§ **ASSIGNMENT**:
Down to the last line, the material below should be reproduced exactly.

>>>>>

-- pv_equiv track=rewrite | github.com/MrBrantCode/unitest_baseline | mut_generate/mist_train_taco/taco_17739/solution.py | count_group_distributions
-- ===== SOURCE A (Python) =====
-- def count_group_distributions(N: int, K: int, A: list) -> int:
--     MOD = 1000000007
--
--     # Initialize the found array and Kplus
--     found = [0] * K
--     found[0] = 1
--     Kplus = 0
--
--     # Early exit if the total sum is less than 2*K
--     if sum(A) < 2 * K:
--         return 0
--
--     # Process each integer in A
--     for a in A:
--         Kplus = (Kplus * 2) % MOD
--         for j in range(max(0, K - a), K):
--             Kplus = (Kplus + found[j]) % MOD
--
--         for j in range(K - 1, a - 1, -1):
--             found[j] = (found[j] + found[j - a]) % MOD
--
--     # Calculate the final result
--     result = (MOD + Kplus - sum(found) % MOD) % MOD
--     return result
-- ===== SOURCE B (Python) =====
-- def count_group_distributions(N: int, K: int, A: list) -> int:
--     MOD = 1000000007
--     found = [0] * K
--     found[0] = 1
--     if sum(A) < 2 * K:
--         return 0
--     # plain 0/1-knapsack subset-sum counts capped below K
--     for a in A:
--         for j in range(K - 1, a - 1, -1):
--             found[j] = (found[j] + found[j - a]) % MOD
--     # closed form: A's running accumulator always equals 2^n - sum(found) (mod MOD)
--     return (pow(2, len(A), MOD) - 2 * (sum(found) % MOD)) % MOD
-- ===== Notes on version B (the rewrite author's own statement) =====
-- stated objective: simpler
-- what changed: Removes A's interleaved accumulator machinery (the per-element doubling of Kplus and the whole inner range-sum loop over found) and instead derives the result in closed form as pow(2,len(A),MOD) - 2*sum(found) after a plain 0/1-knapsack pass.
import Mathlib
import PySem

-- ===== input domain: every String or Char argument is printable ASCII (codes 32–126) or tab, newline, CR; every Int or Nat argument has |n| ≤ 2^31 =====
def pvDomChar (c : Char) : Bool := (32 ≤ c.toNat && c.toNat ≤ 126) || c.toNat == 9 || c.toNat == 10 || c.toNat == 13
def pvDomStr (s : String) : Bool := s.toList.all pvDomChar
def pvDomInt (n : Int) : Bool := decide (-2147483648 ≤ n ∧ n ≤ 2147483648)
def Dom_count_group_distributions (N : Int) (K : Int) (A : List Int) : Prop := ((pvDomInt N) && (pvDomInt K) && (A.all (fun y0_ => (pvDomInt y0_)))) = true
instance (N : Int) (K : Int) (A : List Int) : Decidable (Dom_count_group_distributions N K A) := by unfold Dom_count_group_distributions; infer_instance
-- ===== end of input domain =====

-- B drops A's interleaved accumulator (the Kplus doubling and its inner range-sum loop) and instead
-- derives the result in closed form from pow(2, len(A), MOD) after the plain knapsack pass.

-- ===== PORT A =====
-- the downward 0/1-knapsack update loop `for j in range(K-1, a-1, -1): found[j] = (found[j]+found[j-a]) % MOD`
-- (this literal loop occurs verbatim in both Pythons, so both ports use this helper)
def cgdKnap (K : Int) (a : Int) (f : List Int) : List Int :=
  (PySem.List.pyRange (K - 1) (a - 1) (-1)).foldl
    (fun g j => PySem.List.pySetD g j
      (PySem.Int.mod (PySem.List.pyGetD g j 0 + PySem.List.pyGetD g (j - a) 0) 1000000007)) f

-- `found = [0]*K; found[0] = 1` (identical initialization in both Pythons)
def cgdInit (K : Int) : List Int :=
  PySem.List.pySetD (List.replicate K.toNat (0 : Int)) 0 1

-- body of A's `for a in A:` loop on the state (Kplus, found)
def cgdStep (K : Int) (st : Int × List Int) (a : Int) : Int × List Int :=
  let kp1 := PySem.Int.mod (st.1 * 2) 1000000007
  let kp2 := (PySem.List.pyRange (max 0 (K - a)) K 1).foldl
      (fun kp j => PySem.Int.mod (kp + PySem.List.pyGetD st.2 j 0) 1000000007) kp1
  (kp2, cgdKnap K a st.2)

def count_group_distributions (N : Int) (K : Int) (A : List Int) : Int :=
  let found := cgdInit K
  if A.sum < 2 * K then 0
  else
    let st := A.foldl (cgdStep K) (0, found)
    PySem.Int.mod (1000000007 + st.1 - PySem.Int.mod st.2.sum 1000000007) 1000000007

-- ===== PORT B =====
def count_group_distributions_alt (N : Int) (K : Int) (A : List Int) : Int :=
  let found := cgdInit K
  if A.sum < 2 * K then 0
  else
    let f := A.foldl (fun g a => cgdKnap K a g) found
    PySem.Int.mod (PySem.Int.powMod 2 A.length 1000000007 - 2 * PySem.Int.mod f.sum 1000000007) 1000000007
-- pv_equiv track=rewrite | github.com/854875058/chatcode-automation-skill | tools/chatcode_tool.py | build_manual_padding_block
-- ===== SOURCE A (Python) =====
-- def count_text_lines(content: str) -> int:
--     if not content:
--         return 0
--     return content.count("\n") + (0 if content.endswith("\n") else 1)
--
-- def sanitize_identifier(value: str) -> str:
--     chars = []
--     for char in value:
--         if char.isalnum():
--             chars.append(char.upper())
--         else:
--             chars.append("_")
--     sanitized = "".join(chars).strip("_")
--     return sanitized or "CHATCODE"
--
-- def build_manual_padding_block(file_stem: str, required_lines: int) -> tuple[str, int]:
--     if required_lines <= 0:
--         return "", 0
--
--     symbol = f"__CHATCODE_MANUAL_PAD_{sanitize_identifier(file_stem)}"
--     function_name = f"getChatcodeManualPadSize{sanitize_identifier(file_stem).title().replace('_', '')}"
--     entries: list[str] = []
--
--     while True:
--         entries.append(f"  'manual_pad_{file_stem}_{len(entries) + 1:04d}',")
--         block_lines = [
--             "",
--             f"export const {symbol} = [",
--             *entries,
--             "];",
--             "",
--             f"export function {function_name}() {{",
--             f"  return {symbol}.length;",
--             "}",
--         ]
--         block = "\n".join(block_lines)
--         block_line_count = count_text_lines(block)
--         if block_line_count >= required_lines:
--             return block, block_line_count
-- ===== SOURCE B (Python) =====
-- def count_text_lines(content: str) -> int:
--     if not content:
--         return 0
--     return content.count("\n") + (0 if content.endswith("\n") else 1)
--
-- def sanitize_identifier(value: str) -> str:
--     chars = []
--     for char in value:
--         if char.isalnum():
--             chars.append(char.upper())
--         else:
--             chars.append("_")
--     sanitized = "".join(chars).strip("_")
--     return sanitized or "CHATCODE"
--
-- def build_manual_padding_block(file_stem: str, required_lines: int) -> tuple[str, int]:
--     if required_lines <= 0:
--         return "", 0
--     ident = sanitize_identifier(file_stem)
--     symbol = f"__CHATCODE_MANUAL_PAD_{ident}"
--     function_name = f"getChatcodeManualPadSize{ident.title().replace('_', '')}"
--     # each entry line spans 1 + (newlines embedded via file_stem) text lines
--     per = file_stem.count("\n") + 1
--     k = max(1, -((7 - required_lines) // per))  # smallest k >= 1 with 7 + k*per >= required_lines
--     entries = [f"  'manual_pad_{file_stem}_{i:04d}'," for i in range(1, k + 1)]
--     block = "\n".join(
--         [
--             "",
--             f"export const {symbol} = [",
--             *entries,
--             "];",
--             "",
--             f"export function {function_name}() {{",
--             f"  return {symbol}.length;",
--             "}",
--         ]
--     )
--     return block, 7 + k * per
-- ===== Notes on version B (the rewrite author's own statement) =====
-- stated objective: faster
-- what changed: B computes the needed entry count k directly as max(1, ceil((required_lines-7)/lines_per_entry)) and builds the padding block once, instead of A's loop that appends one entry at a time and re-joins and re-counts the whole block on every iteration.
import Mathlib
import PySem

<<<<<

§ **YOUR RESPONSE**:
-- pv_equiv track=rewrite | github.com/MrBrantCode/unitest_baseline | mut_generate/mist_train_taco/taco_17739/solution.py | count_group_distributions
-- ===== SOURCE A (Python) =====
-- def count_group_distributions(N: int, K: int, A: list) -> int:
--     MOD = 1000000007
--
--     # Initialize the found array and Kplus
--     found = [0] * K
--     found[0] = 1
--     Kplus = 0
--
--     # Early exit if the total sum is less than 2*K
--     if sum(A) < 2 * K:
--         return 0
--
--     # Process each integer in A
--     for a in A:
--         Kplus = (Kplus * 2) % MOD
--         for j in range(max(0, K - a), K):
--             Kplus = (Kplus + found[j]) % MOD
--
--         for j in range(K - 1, a - 1, -1):
--             found[j] = (found[j] + found[j - a]) % MOD
--
--     # Calculate the final result
--     result = (MOD + Kplus - sum(found) % MOD) % MOD
--     return result
-- ===== SOURCE B (Python) =====
-- def count_group_distributions(N: int, K: int, A: list) -> int:
--     MOD = 1000000007
--     found = [0] * K
--     found[0] = 1
--     if sum(A) < 2 * K:
--         return 0
--     # plain 0/1-knapsack subset-sum counts capped below K
--     for a in A:
--         for j in range(K - 1, a - 1, -1):
--             found[j] = (found[j] + found[j - a]) % MOD
--     # closed form: A's running accumulator always equals 2^n - sum(found) (mod MOD)
--     return (pow(2, len(A), MOD) - 2 * (sum(found) % MOD)) % MOD
-- ===== Notes on version B (the rewrite author's own statement) =====
-- stated objective: simpler
-- what changed: Removes A's interleaved accumulator machinery (the per-element doubling of Kplus and the whole inner range-sum loop over found) and instead derives the result in closed form as pow(2,len(A),MOD) - 2*sum(found) after a plain 0/1-knapsack pass.
import Mathlib
import PySem

-- ===== input domain: every String or Char argument is printable ASCII (codes 32–126) or tab, newline, CR; every Int or Nat argument has |n| ≤ 2^31 =====
def pvDomChar (c : Char) : Bool := (32 ≤ c.toNat && c.toNat ≤ 126) || c.toNat == 9 || c.toNat == 10 || c.toNat == 13
def pvDomStr (s : String) : Bool := s.toList.all pvDomChar
def pvDomInt (n : Int) : Bool := decide (-2147483648 ≤ n ∧ n ≤ 2147483648)
def Dom_count_group_distributions (N : Int) (K : Int) (A : List Int) : Prop := ((pvDomInt N) && (pvDomInt K) && (A.all (fun y0_ => (pvDomInt y0_)))) = true
instance (N : Int) (K : Int) (A : List Int) : Decidable (Dom_count_group_distributions N K A) := by unfold Dom_count_group_distributions; infer_instance
-- ===== end of input domain =====

-- B drops A's interleaved accumulator (the Kplus doubling and its inner range-sum loop) and instead
-- derives the result in closed form from pow(2, len(A), MOD) after the plain knapsack pass.

-- ===== PORT A =====
-- the downward 0/1-knapsack update loop `for j in range(K-1, a-1, -1): found[j] = (found[j]+found[j-a]) % MOD`
-- (this literal loop occurs verbatim in both Pythons, so both ports use this helper)
def cgdKnap (K : Int) (a : Int) (f : List Int) : List Int :=
  (PySem.List.pyRange (K - 1) (a - 1) (-1)).foldl
    (fun g j => PySem.List.pySetD g j
      (PySem.Int.mod (PySem.List.pyGetD g j 0 + PySem.List.pyGetD g (j - a) 0) 1000000007)) f

-- `found = [0]*K; found[0] = 1` (identical initialization in both Pythons)
def cgdInit (K : Int) : List Int :=
  PySem.List.pySetD (List.replicate K.toNat (0 : Int)) 0 1

-- body of A's `for a in A:` loop on the state (Kplus, found)
def cgdStep (K : Int) (st : Int × List Int) (a : Int) : Int × List Int :=
  let kp1 := PySem.Int.mod (st.1 * 2) 1000000007
  let kp2 := (PySem.List.pyRange (max 0 (K - a)) K 1).foldl
      (fun kp j => PySem.Int.mod (kp + PySem.List.pyGetD st.2 j 0) 1000000007) kp1
  (kp2, cgdKnap K a st.2)

def count_group_distributions (N : Int) (K : Int) (A : List Int) : Int :=
  let found := cgdInit K
  if A.sum < 2 * K then 0
  else
    let st := A.foldl (cgdStep K) (0, found)
    PySem.Int.mod (1000000007 + st.1 - PySem.Int.mod st.2.sum 1000000007) 1000000007

-- ===== PORT B =====
def count_group_distributions_alt (N : Int) (K : Int) (A : List Int) : Int :=
  let found := cgdInit K
  if A.sum < 2 * K then 0
  else
    let f := A.foldl (fun g a => cgdKnap K a g) found
    PySem.Int.mod (PySem.Int.powMod 2 A.length 1000000007 - 2 * PySem.Int.mod f.sum 1000000007) 1000000007
-- pv_equiv track=rewrite | github.com/854875058/chatcode-automation-skill | tools/chatcode_tool.py | build_manual_padding_block
-- ===== SOURCE A (Python) =====
-- def count_text_lines(content: str) -> int:
--     if not content:
--         return 0
--     return content.count("\n") + (0 if content.endswith("\n") else 1)
--
-- def sanitize_identifier(value: str) -> str:
--     chars = []
--     for char in value:
--         if char.isalnum():
--             chars.append(char.upper())
--         else:
--             chars.append("_")
--     sanitized = "".join(chars).strip("_")
--     return sanitized or "CHATCODE"
--
-- def build_manual_padding_block(file_stem: str, required_lines: int) -> tuple[str, int]:
--     if required_lines <= 0:
--         return "", 0
--
--     symbol = f"__CHATCODE_MANUAL_PAD_{sanitize_identifier(file_stem)}"
--     function_name = f"getChatcodeManualPadSize{sanitize_identifier(file_stem).title().replace('_', '')}"
--     entries: list[str] = []
--
--     while True:
--         entries.append(f"  'manual_pad_{file_stem}_{len(entries) + 1:04d}',")
--         block_lines = [
--             "",
--             f"export const {symbol} = [",
--             *entries,
--             "];",
--             "",
--             f"export function {function_name}() {{",
--             f"  return {symbol}.length;",
--             "}",
--         ]
--         block = "\n".join(block_lines)
--         block_line_count = count_text_lines(block)
--         if block_line_count >= required_lines:
--             return block, block_line_count
-- ===== SOURCE B (Python) =====
-- def count_text_lines(content: str) -> int:
--     if not content:
--         return 0
--     return content.count("\n") + (0 if content.endswith("\n") else 1)
--
-- def sanitize_identifier(value: str) -> str:
--     chars = []
--     for char in value:
--         if char.isalnum():
--             chars.append(char.upper())
--         else:
--             chars.append("_")
--     sanitized = "".join(chars).strip("_")
--     return sanitized or "CHATCODE"
--
-- def build_manual_padding_block(file_stem: str, required_lines: int) -> tuple[str, int]:
--     if required_lines <= 0:
--         return "", 0
--     ident = sanitize_identifier(file_stem)
--     symbol = f"__CHATCODE_MANUAL_PAD_{ident}"
--     function_name = f"getChatcodeManualPadSize{ident.title().replace('_', '')}"
--     # each entry line spans 1 + (newlines embedded via file_stem) text lines
--     per = file_stem.count("\n") + 1
--     k = max(1, -((7 - required_lines) // per))  # smallest k >= 1 with 7 + k*per >= required_lines
--     entries = [f"  'manual_pad_{file_stem}_{i:04d}'," for i in range(1, k + 1)]
--     block = "\n".join(
--         [
--             "",
--             f"export const {symbol} = [",
--             *entries,
--             "];",
--             "",
--             f"export function {function_name}() {{",
--             f"  return {symbol}.length;",
--             "}",
--         ]
--     )
--     return block, 7 + k * per
-- ===== Notes on version B (the rewrite author's own statement) =====
-- stated objective: faster
-- what changed: B computes the needed entry count k directly as max(1, ceil((required_lines-7)/lines_per_entry)) and builds the padding block once, instead of A's loop that appends one entry at a time and re-joins and re-counts the whole block on every iteration.
import Mathlib
import PySem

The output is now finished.